**** MATERIALS PROVIDED

-- pv_equiv track=rewrite | github.com/PLeVasseur/opencode-project-agents | fls/glossary-term-map.py | read_indented_block
-- ===== SOURCE A (Python) =====
-- def read_indented_block(
--     lines: list[str], start_index: int, base_indent: int
-- ) -> tuple[list[str], int]:
--     index = start_index
--     block_indent = None
--
--     while index < len(lines):
--         line = lines[index]
--         if line.strip() == "":
--             if count_indent(line) <= base_indent:
--                 return [], index
--             index += 1
--             continue
--
--         indent = count_indent(line)
--         if indent <= base_indent:
--             return [], index
--         block_indent = indent
--         break
--
--     if block_indent is None:
--         return [], index
--
--     block_lines: list[str] = []
--     while index < len(lines):
--         line = lines[index]
--         if line.strip() == "":
--             if count_indent(line) <= base_indent:
--                 break
--             block_lines.append("")
--             index += 1
--             continue
--
--         indent = count_indent(line)
--         if indent < block_indent:
--             break
--
--         block_lines.append(line[block_indent:])
--         index += 1
--
--     return block_lines, index
--
-- def count_indent(line: str) -> int:
--     return len(line) - len(line.lstrip(" "))
-- ===== SOURCE B (Python) =====
-- def count_indent(line: str) -> int:
--     return len(line) - len(line.lstrip(" "))
--
--
-- def read_indented_block(
--     lines: list[str], start_index: int, base_indent: int
-- ) -> tuple[list[str], int]:
--     # Recursive decomposition: one structural recursion over the lines,
--     # carrying the (optional) block indent and building the output on the
--     # way back up by prepending, instead of A's two imperative while-loops
--     # with an append accumulator.
--     def go(index: int, block_indent):
--         if index >= len(lines):
--             return [], index
--         line = lines[index]
--         indent = count_indent(line)
--         if line.strip() == "":
--             if indent <= base_indent:
--                 return [], index
--             if block_indent is None:
--                 return go(index + 1, None)
--             body, end = go(index + 1, block_indent)
--             return [""] + body, end
--         if block_indent is None:
--             if indent <= base_indent:
--                 return [], index
--             body, end = go(index + 1, indent)
--             return [line[indent:]] + body, end
--         if indent < block_indent:
--             return [], index
--         body, end = go(index + 1, block_indent)
--         return [line[block_indent:]] + body, end
--
--     return go(start_index, None)
-- ===== Notes on version B (the rewrite author's own statement) =====
-- stated objective: alternative
-- what changed: A's two sequential imperative while-loops with an append accumulator are replaced by a single structural recursion over the lines that carries the optional block indent as state and builds the result list by prepending on the return path.
import Mathlib
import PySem

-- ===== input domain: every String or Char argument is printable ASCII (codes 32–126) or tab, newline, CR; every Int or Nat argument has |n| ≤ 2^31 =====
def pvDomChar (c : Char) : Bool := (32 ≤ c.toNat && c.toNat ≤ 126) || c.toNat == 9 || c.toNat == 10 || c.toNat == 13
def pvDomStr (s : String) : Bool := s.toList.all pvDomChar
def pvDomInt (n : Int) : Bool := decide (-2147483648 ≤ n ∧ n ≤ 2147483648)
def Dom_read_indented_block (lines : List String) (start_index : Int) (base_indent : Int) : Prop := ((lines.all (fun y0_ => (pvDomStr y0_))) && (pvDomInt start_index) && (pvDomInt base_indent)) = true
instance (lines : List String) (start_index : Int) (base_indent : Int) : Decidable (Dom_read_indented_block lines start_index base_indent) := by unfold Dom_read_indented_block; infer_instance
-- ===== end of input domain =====

-- B replaces A's two imperative while-loops (append accumulator) by one structural recursion carrying the optional block indent, building the output by consing on the unwind (objective: alternative decomposition, same cost).

-- ===== PORT A =====
-- count_indent(line) = len(line) - len(line.lstrip(" ")); lstrip(" ") drops exactly the leading spaces — exact
def pvCountIndent (line : String) : Int :=
  (line.toList.length : Int) - ((line.toList.dropWhile (· == ' ')).length : Int)

-- line.strip() == "" (Python strip of all whitespace; PySem.Chars.strip is exact on the ASCII domain)
def pvBlank (line : String) : Bool := PySem.Chars.strip line.toList == []

-- A's first while-loop: .inl (result) on an early return, .inr (index, block_indent) when the block head is found
-- (the Python local `line` is written out as lines[index] each time; same value)
def readLoop1A (lines : List String) (base_indent : Int) (index : Int) : (List String × Int) ⊕ (Int × Int) :=
  if _h : index < (lines.length : Int) then
    if pvBlank (PySem.List.pyGetD lines index "") then
      if pvCountIndent (PySem.List.pyGetD lines index "") ≤ base_indent then .inl ([], index)
      else readLoop1A lines base_indent (index + 1)
    else
      if pvCountIndent (PySem.List.pyGetD lines index "") ≤ base_indent then .inl ([], index)
      else .inr (index, pvCountIndent (PySem.List.pyGetD lines index ""))
  else .inl ([], index)
termination_by ((lines.length : Int) - index).toNat
decreasing_by all_goals omega

-- A's second while-loop, accumulating block_lines
def readLoop2A (lines : List String) (base_indent block_indent : Int) (acc : List String) (index : Int) : List String × Int :=
  if _h : index < (lines.length : Int) then
    if pvBlank (PySem.List.pyGetD lines index "") then
      if pvCountIndent (PySem.List.pyGetD lines index "") ≤ base_indent then (acc, index)
      else readLoop2A lines base_indent block_indent (acc ++ [""]) (index + 1)
    else
      if pvCountIndent (PySem.List.pyGetD lines index "") < block_indent then (acc, index)
      else readLoop2A lines base_indent block_indent
        (acc ++ [PySem.Str.slice (PySem.List.pyGetD lines index "") (some block_indent) none]) (index + 1)
  else (acc, index)
termination_by ((lines.length : Int) - index).toNat
decreasing_by all_goals omega

def read_indented_block (lines : List String) (start_index : Int) (base_indent : Int) : List String × Int :=
  match readLoop1A lines base_indent start_index with
  | .inl r => r
  | .inr (index, block_indent) => readLoop2A lines base_indent block_indent [] index

-- ===== PORT B =====
-- B's single recursive `go`: optional block indent as state, output consed on the return path
def goB (lines : List String) (base_indent : Int) (index : Int) (block_indent : Option Int) : List String × Int :=
  if _h : index < (lines.length : Int) then
    let line := PySem.List.pyGetD lines index ""
    let indent := pvCountIndent line
    if pvBlank line then
      if indent ≤ base_indent then ([], index)
      else
        match block_indent with
        | none => goB lines base_indent (index + 1) none
        | some bi =>
          let r := goB lines base_indent (index + 1) (some bi)
          ("" :: r.1, r.2)
    else
      match block_indent with
      | none =>
        if indent ≤ base_indent then ([], index)
        else
          let r := goB lines base_indent (index + 1) (some indent)
          (PySem.Str.slice line (some indent) none :: r.1, r.2)
      | some bi =>
        if indent < bi then ([], index)
        else
          let r := goB lines base_indent (index + 1) (some bi)
          (PySem.Str.slice line (some bi) none :: r.1, r.2)
  else ([], index)
termination_by ((lines.length : Int) - index).toNat
decreasing_by all_goals omega

def read_indented_block_alt (lines : List String) (start_index : Int) (base_indent : Int) : List String × Int :=
  goB lines base_indent start_index none

-- ===== PRECONDITION & SPEC =====
-- Pre_ excludes exactly the inputs where Python A raises IndexError: start_index < -len(lines)
-- (lines[index] with index < -len(lines) raises on the first iteration).
def Pre_read_indented_block (lines : List String) (start_index : Int) (base_indent : Int) : Prop :=
  -(lines.length : Int) ≤ start_index
instance (lines : List String) (start_index : Int) (base_indent : Int) : Decidable (Pre_read_indented_block lines start_index base_indent) := by unfold Pre_read_indented_block; infer_instance

def pvWitness_read_indented_block : List String × Int × Int := (["  foo", "   bar", "x"], 0, 1)

def Spec_read_indented_block (lines : List String) (start_index : Int) (base_indent : Int) (out : List String × Int) : Prop := out = read_indented_block_alt lines start_index base_indent
instance (lines : List String) (start_index : Int) (base_indent : Int) (out : List String × Int) : Decidable (Spec_read_indented_block lines start_index base_indent out) := by unfold Spec_read_indented_block; infer_instance

-- ===== CLAIM (what is proved, stated in full; the proofs are below) =====
def Claim_equal_read_indented_block : Prop := ∀ (lines : List String) (start_index : Int) (base_indent : Int), Dom_read_indented_block lines start_index base_indent → Pre_read_indented_block lines start_index base_indent → Spec_read_indented_block lines start_index base_indent (read_indented_block lines start_index base_indent)

-- ===== LEMMAS AND PROOFS =====

lemma loop2_eq_goB_some (lines : List String) (base_indent bi : Int) :
    ∀ (index : Int) (acc : List String),
      readLoop2A lines base_indent bi acc index =
        (acc ++ (goB lines base_indent index (some bi)).1,
         (goB lines base_indent index (some bi)).2) := by
  intro index acc
  by_cases h1 : index < (lines.length : Int)
  · by_cases hb : pvBlank (PySem.List.pyGetD lines index "") = true
    · by_cases hc : pvCountIndent (PySem.List.pyGetD lines index "") ≤ base_indent
      · rw [readLoop2A, goB]; simp [h1, hb, hc]
      · rw [readLoop2A, goB]
        simp [h1, hb, hc, loop2_eq_goB_some lines base_indent bi (index + 1)]
    · by_cases hc : pvCountIndent (PySem.List.pyGetD lines index "") < bi
      · rw [readLoop2A, goB]; simp [h1, hb, hc]
      · rw [readLoop2A, goB]
        simp [h1, hb, hc, loop2_eq_goB_some lines base_indent bi (index + 1)]
  · rw [readLoop2A, goB]; simp [h1]
termination_by index => ((lines.length : Int) - index).toNat
decreasing_by all_goals omega

lemma a_eq_goB_none (lines : List String) (base_indent : Int) :
    ∀ index : Int,
      (match readLoop1A lines base_indent index with
       | .inl r => r
       | .inr (i, bi) => readLoop2A lines base_indent bi [] i) =
      goB lines base_indent index none := by
  intro index
  by_cases h1 : index < (lines.length : Int)
  · by_cases hb : pvBlank (PySem.List.pyGetD lines index "") = true
    · by_cases hc : pvCountIndent (PySem.List.pyGetD lines index "") ≤ base_indent
      · rw [readLoop1A, goB]; simp [h1, hb, hc]
      · rw [readLoop1A, goB]
        simp only [dif_pos h1, if_pos hb, if_neg hc]
        exact a_eq_goB_none lines base_indent (index + 1)
    · by_cases hc : pvCountIndent (PySem.List.pyGetD lines index "") ≤ base_indent
      · rw [readLoop1A, goB]; simp [h1, hb, hc]
      · rw [readLoop1A, goB]
        simp only [dif_pos h1, Bool.not_eq_true] at *
        rw [if_neg (by simp [hb]), if_neg hc, if_neg (by simp [hb]), if_neg hc]
        -- block head found: one step of A's second loop, then the accumulator lemma
        show readLoop2A lines base_indent (pvCountIndent (PySem.List.pyGetD lines index "")) [] index = _
        rw [readLoop2A]
        rw [dif_pos h1, if_neg (by simp [hb]), if_neg (by omega),
            loop2_eq_goB_some lines base_indent _ (index + 1)]
        simp
  · rw [readLoop1A, goB]; simp [h1]
termination_by index => ((lines.length : Int) - index).toNat
decreasing_by all_goals omega

-- ===== VERDICT (by name: the statement is the Claim_ definition above) =====
theorem read_indented_block_spec : Claim_equal_read_indented_block := by
  intro lines start_index base_indent _hdom _hpre
  unfold Spec_read_indented_block read_indented_block read_indented_block_alt
  exact a_eq_goB_none lines base_indent start_index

********

Look through the records for the string "slice". Copy every line that has it.

        (acc ++ [PySem.Str.slice (PySem.List.pyGetD lines index "") (some block_indent) none]) (index + 1)
          (PySem.Str.slice line (some indent) none :: r.1, r.2)
          (PySem.Str.slice line (some bi) none :: r.1, r.2)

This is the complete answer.